Genetic Obesity? Weight Loss May Alter DNA


From hypertension to painful joints, there are lots of good reasons to lose weight. And according to recent research published in Cell Reports, an open-access life sciences journal (Cell Press), losing weight not only has the power to put type 2 diabetes in remission, but also can alter gene expression for improvement in metabolism.

The study looked at patients who underwent gastric bypass surgery for weight loss. The reasons for a decrease in type 2 diabetes, report researchers, are unclear, but they have successfully made a connection between DNA chemical markings and weight loss.

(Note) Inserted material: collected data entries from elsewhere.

-- pv_equiv track=rewrite | github.com/cliffpham/algos_dataStructures | algos/stacks/basic_calculator.py | get_integer
-- ===== SOURCE A (Python) =====
-- def peek(stack):
--     top = None
--     if len(stack) >= 1:
--         top = stack[len(stack) - 1]
--     return top
--
-- def get_integer(eval):
--     on = True
--     res = 0
--     while on:
--         cur = peek(eval)
--         if len(eval) >= 1 and ord(cur) >= 48 and ord(cur) <= 57:
--             cur = eval.pop()
--             res *= 10
--             res += int(cur)
--         else:
--             on = False
--     return res
-- ===== SOURCE B (Python) =====
-- def get_integer(stack):
--     # Simpler decomposition: pop the maximal run of digit tops into a list,
--     # then convert positionally (pop order is most-significant-first).
--     digits = []
--     while stack and 48 <= ord(stack[-1]) <= 57:
--         digits.append(stack.pop())
--     return sum((ord(c) - 48) * 10 ** i for i, c in enumerate(reversed(digits)))
-- ===== Notes on version B (the rewrite author's own statement) =====
-- stated objective: simpler
-- what changed: A's single while-loop with a peek helper, an 'on' flag and Horner accumulation (res*10+int(cur)) is replaced by a two-phase decomposition: pop the maximal run of digit tops into a list, then convert it by a closed positional sum over enumerate(reversed(digits)).
import Mathlib
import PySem

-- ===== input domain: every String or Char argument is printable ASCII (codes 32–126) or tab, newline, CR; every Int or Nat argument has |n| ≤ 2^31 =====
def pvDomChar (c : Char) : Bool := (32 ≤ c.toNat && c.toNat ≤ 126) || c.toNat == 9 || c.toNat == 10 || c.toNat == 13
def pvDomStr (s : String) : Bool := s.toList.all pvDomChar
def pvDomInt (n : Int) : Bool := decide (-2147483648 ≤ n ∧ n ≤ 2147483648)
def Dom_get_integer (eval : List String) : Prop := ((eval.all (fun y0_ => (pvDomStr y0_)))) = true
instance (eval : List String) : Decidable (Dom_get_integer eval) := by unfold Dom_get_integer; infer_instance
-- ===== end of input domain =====

-- B replaces A's while/peek/flag Horner loop by "pop the digit run, then a positional sum"
-- (objective: simpler decomposition, same cost). Both Pythons pop the digit run off `eval`
-- in place identically; the theorems below are about the return value.

-- ===== PORT A =====
-- peek(stack): top = None; if len >= 1: top = stack[len-1]  (stack[len-1] = last element)
def pvPeek (stack : List String) : Option String :=
  if stack.length ≥ 1 then stack.getLast? else none

-- ord(cur) in 48..57.  Python's ord RAISES on a string whose length ≠ 1; those inputs are
-- excluded by Pre_get_integer, and this test is false there.
def pvIsDig (s : String) : Bool :=
  match s.toList with
  | [c] => 48 ≤ c.toNat && c.toNat ≤ 57
  | _ => false

-- `cur` is None only when len(eval) < 1, where Python's `and` short-circuits before ord(cur)
def pvIsDigOpt : Option String → Bool
  | some s => pvIsDig s
  | none => false

-- int(cur); cur is a single digit on every input reaching this (the branch test held)
def pvDigVal : Option String → Int
  | some s => (PySem.Int.ofStr? s).getD 0
  | none => 0

-- the while-loop of A: state (eval, res); `on = False` is the else-branch return
def get_integer_go (eval : List String) (res : Int) : Int :=
  let cur := pvPeek eval
  if h : 1 ≤ eval.length ∧ pvIsDigOpt cur = true then
    get_integer_go eval.dropLast (res * 10 + pvDigVal cur)
  else res
termination_by eval.length
decreasing_by
  have := h.1
  simp only [List.length_dropLast]
  omega

def get_integer (eval : List String) : Int := get_integer_go eval 0

-- ===== PORT B =====
-- ord(c); Python raises on a string of length ≠ 1 (outside Pre_get_integer)
def altOrd (s : String) : Int :=
  match s.toList with
  | [c] => (c.toNat : Int)
  | _ => 0

-- the chained comparison 48 <= ord(stack[-1]) <= 57
def altCond (s : String) : Bool := 48 ≤ altOrd s && altOrd s ≤ 57

-- the while-loop of B: eval.pop() pops the top, i.e. the head of the reversed list;
-- digits.append(...) is acc ++ [s]
def altGo (rev acc : List String) : List String :=
  match rev with
  | [] => acc
  | s :: rest => if altCond s then altGo rest (acc ++ [s]) else acc

def get_integer_alt (eval : List String) : Int :=
  let digits := altGo eval.reverse []
  (((PySem.List.enumerate digits.reverse).map
      (fun p => (altOrd p.2 - 48) * 10 ^ p.1.toNat)).sum)

-- ===== PRECONDITION & SPEC =====
-- Pre_ excludes exactly the inputs on which A raises (TypeError from ord): those where the
-- first element below the trailing run of single-digit tops is a string of length ≠ 1.
def Pre_get_integer (eval : List String) : Prop :=
  ((eval.reverse.dropWhile pvIsDig).head?.all (fun s => s.toList.length == 1)) = true
instance (eval : List String) : Decidable (Pre_get_integer eval) := by
  unfold Pre_get_integer; infer_instance

def pvWitness_get_integer : List String := ["+", "4", "2"]

def Spec_get_integer (eval : List String) (out : Int) : Prop := out = get_integer_alt eval
instance (eval : List String) (out : Int) : Decidable (Spec_get_integer eval out) := by
  unfold Spec_get_integer; infer_instance

-- ===== CLAIM (what is proved, stated in full; the proofs are below) =====
def Claim_equal_get_integer : Prop := ∀ (eval : List String), Dom_get_integer eval → Pre_get_integer eval → Spec_get_integer eval (get_integer eval)

-- ===== LEMMAS AND PROOFS =====

-- A's loop, read off the reversed stack (top first)
def specA : List String → Int → Int
  | [], res => res
  | s :: rest, res =>
    if pvIsDig s then specA rest (res * 10 + (PySem.Int.ofStr? s).getD 0) else res

theorem go_eq_specA (rev : List String) : ∀ res, get_integer_go rev.reverse res = specA rev res := by
  induction rev with
  | nil => intro res; rw [get_integer_go]; simp [specA]
  | cons s rest ih =>
    intro res
    rw [get_integer_go]
    simp only [List.reverse_cons, pvPeek, List.length_append, List.length_reverse,
      List.getLast?_concat, List.dropLast_concat, pvIsDigOpt, pvDigVal]
    by_cases h : pvIsDig s = true
    · simp [h, ih, specA]
    · simp [h, specA]

theorem specA_eq_foldl (rev : List String) : ∀ res,
    specA rev res = (rev.takeWhile pvIsDig).foldl
      (fun r s => r * 10 + (PySem.Int.ofStr? s).getD 0) res := by
  induction rev with
  | nil => intro res; simp [specA]
  | cons s rest ih =>
    intro res
    by_cases h : pvIsDig s = true
    · simp [specA, h, ih]
    · simp [specA, h]

theorem altGo_eq (rev : List String) : ∀ acc, altGo rev acc = acc ++ rev.takeWhile altCond := by
  induction rev with
  | nil => intro acc; simp [altGo]
  | cons s rest ih =>
    intro acc
    by_cases h : altCond s = true
    · simp [altGo, h, ih]
    · simp [altGo, h]

-- B's loop test equals A's digit test on every string (both false where Python's ord raises)
theorem cond_eq : altCond = pvIsDig := by
  funext s
  unfold altCond altOrd pvIsDig
  rcases hs : s.toList with _ | ⟨c, _ | ⟨b, t⟩⟩ <;> simp [hs] <;> omega

-- value of a single digit char
theorem ofChars_digit (c : Char) (h1 : 48 ≤ c.toNat) (h2 : c.toNat ≤ 57) :
    PySem.Int.ofChars? [c] = some ((c.toNat : Int) - 48) := by
  have hc : Char.ofNat c.toNat = c := Char.ofNat_toNat c
  interval_cases h : c.toNat <;> rw [← hc] <;> decide

theorem dval_eq_ord (s : String) (h : pvIsDig s = true) :
    (PySem.Int.ofStr? s).getD 0 = altOrd s - 48 := by
  unfold pvIsDig at h
  match hs : s.toList with
  | [c] =>
    rw [hs] at h
    simp only [Bool.and_eq_true, decide_eq_true_eq] at h
    have hse : s = String.ofList [c] := String.ext (by rw [hs, String.toList_ofList])
    rw [hse, PySem.Int.ofStr?_ofList, ofChars_digit c h.1 h.2]
    simp [altOrd, String.toList_ofList]
  | [] => rw [hs] at h; simp at h
  | a :: b :: t => rw [hs] at h; simp at h

-- the positional sum of B over a digit list
def psum (ds : List String) : Int :=
  ((PySem.List.enumerate ds.reverse).map (fun p => (altOrd p.2 - 48) * 10 ^ p.1.toNat)).sum

theorem psum_cons (s : String) (t : List String) :
    psum (s :: t) = psum t + (altOrd s - 48) * 10 ^ t.length := by
  unfold psum
  rw [List.reverse_cons, PySem.List.enumerate_append]
  simp [PySem.List.enumerate_cons]

theorem foldl_horner_eq_psum (ds : List String) : ∀ res,
    ds.foldl (fun r s => r * 10 + (altOrd s - 48)) res = res * 10 ^ ds.length + psum ds := by
  induction ds with
  | nil => intro res; simp [psum]
  | cons s t ih =>
    intro res
    rw [List.foldl_cons, ih, psum_cons, List.length_cons, pow_succ]
    ring

-- ===== VERDICT (by name: the statement is the Claim_ definition above) =====
theorem get_integer_spec : Claim_equal_get_integer := by
  intro eval _ _
  unfold Spec_get_integer get_integer get_integer_alt
  have hA : get_integer_go eval 0 = specA eval.reverse 0 := by
    conv_lhs => rw [show eval = eval.reverse.reverse from by simp]
    exact go_eq_specA _ 0
  rw [hA, specA_eq_foldl, altGo_eq, List.nil_append,
      cond_eq]
  show _ = psum (List.takeWhile pvIsDig eval.reverse)
  rw [PySem.List.foldl_congr_mem _ _ (fun r s => r * 10 + (altOrd s - 48)) _
      (fun acc x hx => by rw [dval_eq_ord x (List.mem_takeWhile_imp hx)])]
  rw [foldl_horner_eq_psum]
  simp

"We provide evidence that in severely obese people, the levels of specific genes that control how fat is burned and stored in the body are changed to reflect poor metabolic health," senior author Professor Juleen Zierath, of the Karolinska Institutet, in Stockholm, Sweden, told Cell Press. "After surgery, the levels of these genes are restored to a healthy state, which mirrors weight loss and coincides with overall improvement in metabolism."

It’s the post-surgical weight loss itself that investigators found causes changes in DNA: PGC-1alpha and PDK4, two genes that control glucose and fat metabolism. Both of these were reset to function normally as an environmental response.

"The novelty of our work originates with the finding that DNA methylation is altered by weight loss," said first author Romain Barrès, of the University of Copenhagen, in Denmark.

This research has valuable implications for future scientifically designed weight loss solutions. More interestingly, however, is the possibility that weight loss, whether it’s by gastric bypass, liposuction or good old fashioned exercise, can reverse genetic correlations with obesity.